We used data from the U.S. Census Bureau Census of Governments for 2007 and 2012. These are the most comprehensive and accurate measures of local government spending. These Census years let us measure the change one year before the downturn to three years after the bottom. Because of the lag in property tax decreases, most cities saw their worst economy three years after the recession. This should mean that 2007 and 2012 represent the best and worst budget years since the 1980s for most cities.

We are reporting percentage changes in spending that have been adjusted for population growth and inflation. First, we calculated per-capital spending for each year, then changed the 2007 values into 2012 dollars using the state and local price deflator from the U.S. Bureau of Economic Analysis.

Core City Services

In this first look, we wanted to know what happened to the most high-profile city services. We included the two largest operating expenses for most cities: police protection and fire protection. We also looked at two other visible services: park and recreation (parks) and libraries.

Findings

Overall, cities nationally cut these four services more than did cities in Texas. Cities in the U.S. and in Texas saw much larger decreases in parks and library spending than in the two public safety areas. In the U.S., spending changed as follows: police (-0.1%), fire (-1.3%), parks (-8.5%) and libraries (-10.2%).

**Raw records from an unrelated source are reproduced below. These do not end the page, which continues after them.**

-- pv_equiv track=rewrite | github.com/softstat/coding_test | 프로그래머스/0/181874. A 강조하기/A 강조하기.py | solution
-- ===== SOURCE A (Python) =====
-- def solution(myString):
--     answer = ''
--     for v in myString:
--         if v == 'a':
--             answer += v.upper()
--         elif v == 'A':
--             answer += v
--         else:
--             answer += v.lower()
--     return answer
-- ===== SOURCE B (Python) =====
-- def solution(myString):
--     return myString.lower().replace('a', 'A')
-- ===== Notes on version B (the rewrite author's own statement) =====
-- stated objective: faster
-- what changed: Replaces the per-character branching loop with repeated string concatenation by two whole-string passes: lowercase everything, then replace every 'a' with 'A'.
import Mathlib
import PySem

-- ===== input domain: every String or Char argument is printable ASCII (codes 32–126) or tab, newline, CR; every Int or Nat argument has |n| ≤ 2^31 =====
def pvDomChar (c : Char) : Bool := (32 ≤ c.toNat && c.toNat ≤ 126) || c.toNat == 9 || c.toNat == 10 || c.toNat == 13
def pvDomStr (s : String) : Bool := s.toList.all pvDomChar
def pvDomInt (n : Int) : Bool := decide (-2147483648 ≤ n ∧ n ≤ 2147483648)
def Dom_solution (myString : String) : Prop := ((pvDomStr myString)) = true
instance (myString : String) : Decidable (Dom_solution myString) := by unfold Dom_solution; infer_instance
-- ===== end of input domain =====

-- B replaces A's per-character concatenation loop with two whole-string passes (lower, then replace); measured faster in a timing run.

-- ===== PORT A =====
-- the loop 'for v in myString: answer += …' as a fold over the characters;
-- v.upper()/v.lower() on a one-character string are exactly upperChar/lowerChar on the char
def solution (myString : String) : String :=
  String.ofList (myString.toList.foldl (fun answer v =>
    answer ++ (if v = 'a' then [PySem.Chars.upperChar v]
               else if v = 'A' then [v]
               else [PySem.Chars.lowerChar v])) [])

-- ===== PORT B =====
def solution_alt (myString : String) : String :=
  PySem.Str.replace (PySem.Str.lower myString) "a" "A"

-- ===== PRECONDITION & SPEC =====
def Spec_solution (myString : String) (out : String) : Prop := out = solution_alt myString
instance (myString : String) (out : String) : Decidable (Spec_solution myString out) := by unfold Spec_solution; infer_instance

-- ===== CLAIM (what is proved, stated in full; the proofs are below) =====
def Claim_equal_solution : Prop := ∀ (myString : String), Dom_solution myString → Spec_solution myString (solution myString)

-- ===== LEMMAS AND PROOFS =====

-- the character-wise effect of replacing 'a' with 'A'
def pvSub (c : Char) : Char := if c = 'a' then 'A' else c

theorem pv_lowerChar_of_isupper (v : Char) (h : PySem.Chars.isupper v = true) :
    (PySem.Chars.lowerChar v).toNat = v.toNat + 32 := by
  simp only [PySem.Chars.isupper, Bool.and_eq_true, decide_eq_true_eq, Char.le_def] at h
  have h65 : (65:Nat) ≤ v.toNat := h.1
  have h90 : v.toNat ≤ 90 := h.2
  have hv : (v.toNat + 32).isValidChar := Or.inl (by omega)
  rw [PySem.Chars.lowerChar, if_pos]
  · rw [Char.toNat_ofNat, if_pos hv]
  · simp only [PySem.Chars.isupper, Bool.and_eq_true, decide_eq_true_eq, Char.le_def]
    exact h

-- A's per-character branch equals 'lowercase then substitute a→A'
theorem pv_char_eq (v : Char) :
    (if v = 'a' then PySem.Chars.upperChar v else if v = 'A' then v else PySem.Chars.lowerChar v)
      = pvSub (PySem.Chars.lowerChar v) := by
  by_cases ha : v = 'a'
  · subst ha; decide
  by_cases hA : v = 'A'
  · subst hA; decide
  rw [if_neg ha, if_neg hA]
  have hne : PySem.Chars.lowerChar v ≠ 'a' := by
    intro hEq
    by_cases hu : PySem.Chars.isupper v = true
    · have := pv_lowerChar_of_isupper v hu
      rw [hEq] at this
      have : v.toNat = 65 := by
        have : ('a').toNat = 97 := by decide
        omega
      exact hA (Char.ext (UInt32.toNat_inj.mp (by rw [show v.toNat = v.val.toNat from rfl] at this; rw [this]; decide)))
    · rw [PySem.Chars.lowerChar, if_neg hu] at hEq
      exact ha hEq
  rw [pvSub, if_neg hne]

-- single-character replace is a map of pvSub over the characters
theorem pv_go_single (fuel : Nat) :
    ∀ (l acc : List Char), l.length ≤ fuel →
      PySem.Chars.replace.go ['a'] ['A'] fuel l acc = acc.reverse ++ l.map pvSub := by
  induction fuel with
  | zero =>
    intro l acc h
    have : l = [] := List.eq_nil_of_length_eq_zero (Nat.le_zero.mp h)
    subst this
    simp [PySem.Chars.replace.go]
  | succ n ih =>
    intro l acc h
    cases l with
    | nil => simp [PySem.Chars.replace.go]
    | cons c t =>
      rw [PySem.Chars.replace.go]
      by_cases hc : c = 'a'
      · subst hc
        rw [if_pos (by simp [List.isPrefixOf])]
        simp only [List.length_cons, Nat.succ_le_succ_iff] at h
        simpa [pvSub] using ih t (['A'].reverse ++ acc) h
      · rw [if_neg (by simp [List.isPrefixOf]; exact fun h => hc h.symm)]
        simp only [List.length_cons, Nat.succ_le_succ_iff] at h
        simpa [pvSub, hc] using ih t (c :: acc) h

theorem pv_replace_single (cs : List Char) :
    PySem.Chars.replace cs ['a'] ['A'] = cs.map pvSub := by
  rw [PySem.Chars.replace, if_neg (by simp)]
  simpa using pv_go_single cs.length cs [] le_rfl

-- ===== VERDICT (by name: the statement is the Claim_ definition above) =====
theorem solution_spec : Claim_equal_solution := by
  intro s _
  unfold Spec_solution solution solution_alt
  have htl : (PySem.Str.replace (PySem.Str.lower s) "a" "A").toList
      = s.toList.map (fun v => pvSub (PySem.Chars.lowerChar v)) := by
    rw [PySem.Str.toList_replace, PySem.Str.toList_lower]
    show PySem.Chars.replace (PySem.Chars.lower s.toList) ['a'] ['A'] = _
    rw [pv_replace_single, PySem.Chars.lower, List.map_map]
    rfl
  have hfun : (fun (answer : List Char) v =>
      answer ++ (if v = 'a' then [PySem.Chars.upperChar v]
                 else if v = 'A' then [v]
                 else [PySem.Chars.lowerChar v]))
      = (fun answer v => answer ++ [if v = 'a' then PySem.Chars.upperChar v
                                    else if v = 'A' then v
                                    else PySem.Chars.lowerChar v]) := by
    funext a v; split_ifs <;> rfl
  have hfold : s.toList.foldl (fun answer v =>
      answer ++ (if v = 'a' then [PySem.Chars.upperChar v]
                 else if v = 'A' then [v]
                 else [PySem.Chars.lowerChar v])) []
      = s.toList.map (fun v => pvSub (PySem.Chars.lowerChar v)) := by
    rw [hfun, PySem.List.foldl_append_eq_flatMap
      (g := fun v => [if v = 'a' then PySem.Chars.upperChar v
                      else if v = 'A' then v else PySem.Chars.lowerChar v])]
    rw [List.nil_append, ← List.map_eq_flatMap]
    exact List.map_congr_left (fun v _ => pv_char_eq v)
  rw [hfold, ← htl]
  exact String.ofList_toList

The respective changes for Texas were: police (+4.0%), fire (+4.1%), parks (-9.3%) and libraries (-4.0%). So Texas public safety actually experienced higher funding levels after the recession. Remember that this calculation is adjusted for inflation and Texas’ faster growing population. While still cutting, Texas cut libraries less than U.S. cities overall. The U.S. and Texas had similar reductions in parks spending.

Summary observations:

Based on highly visible public services, the recession was a bigger hit to spending nationally that in Texas.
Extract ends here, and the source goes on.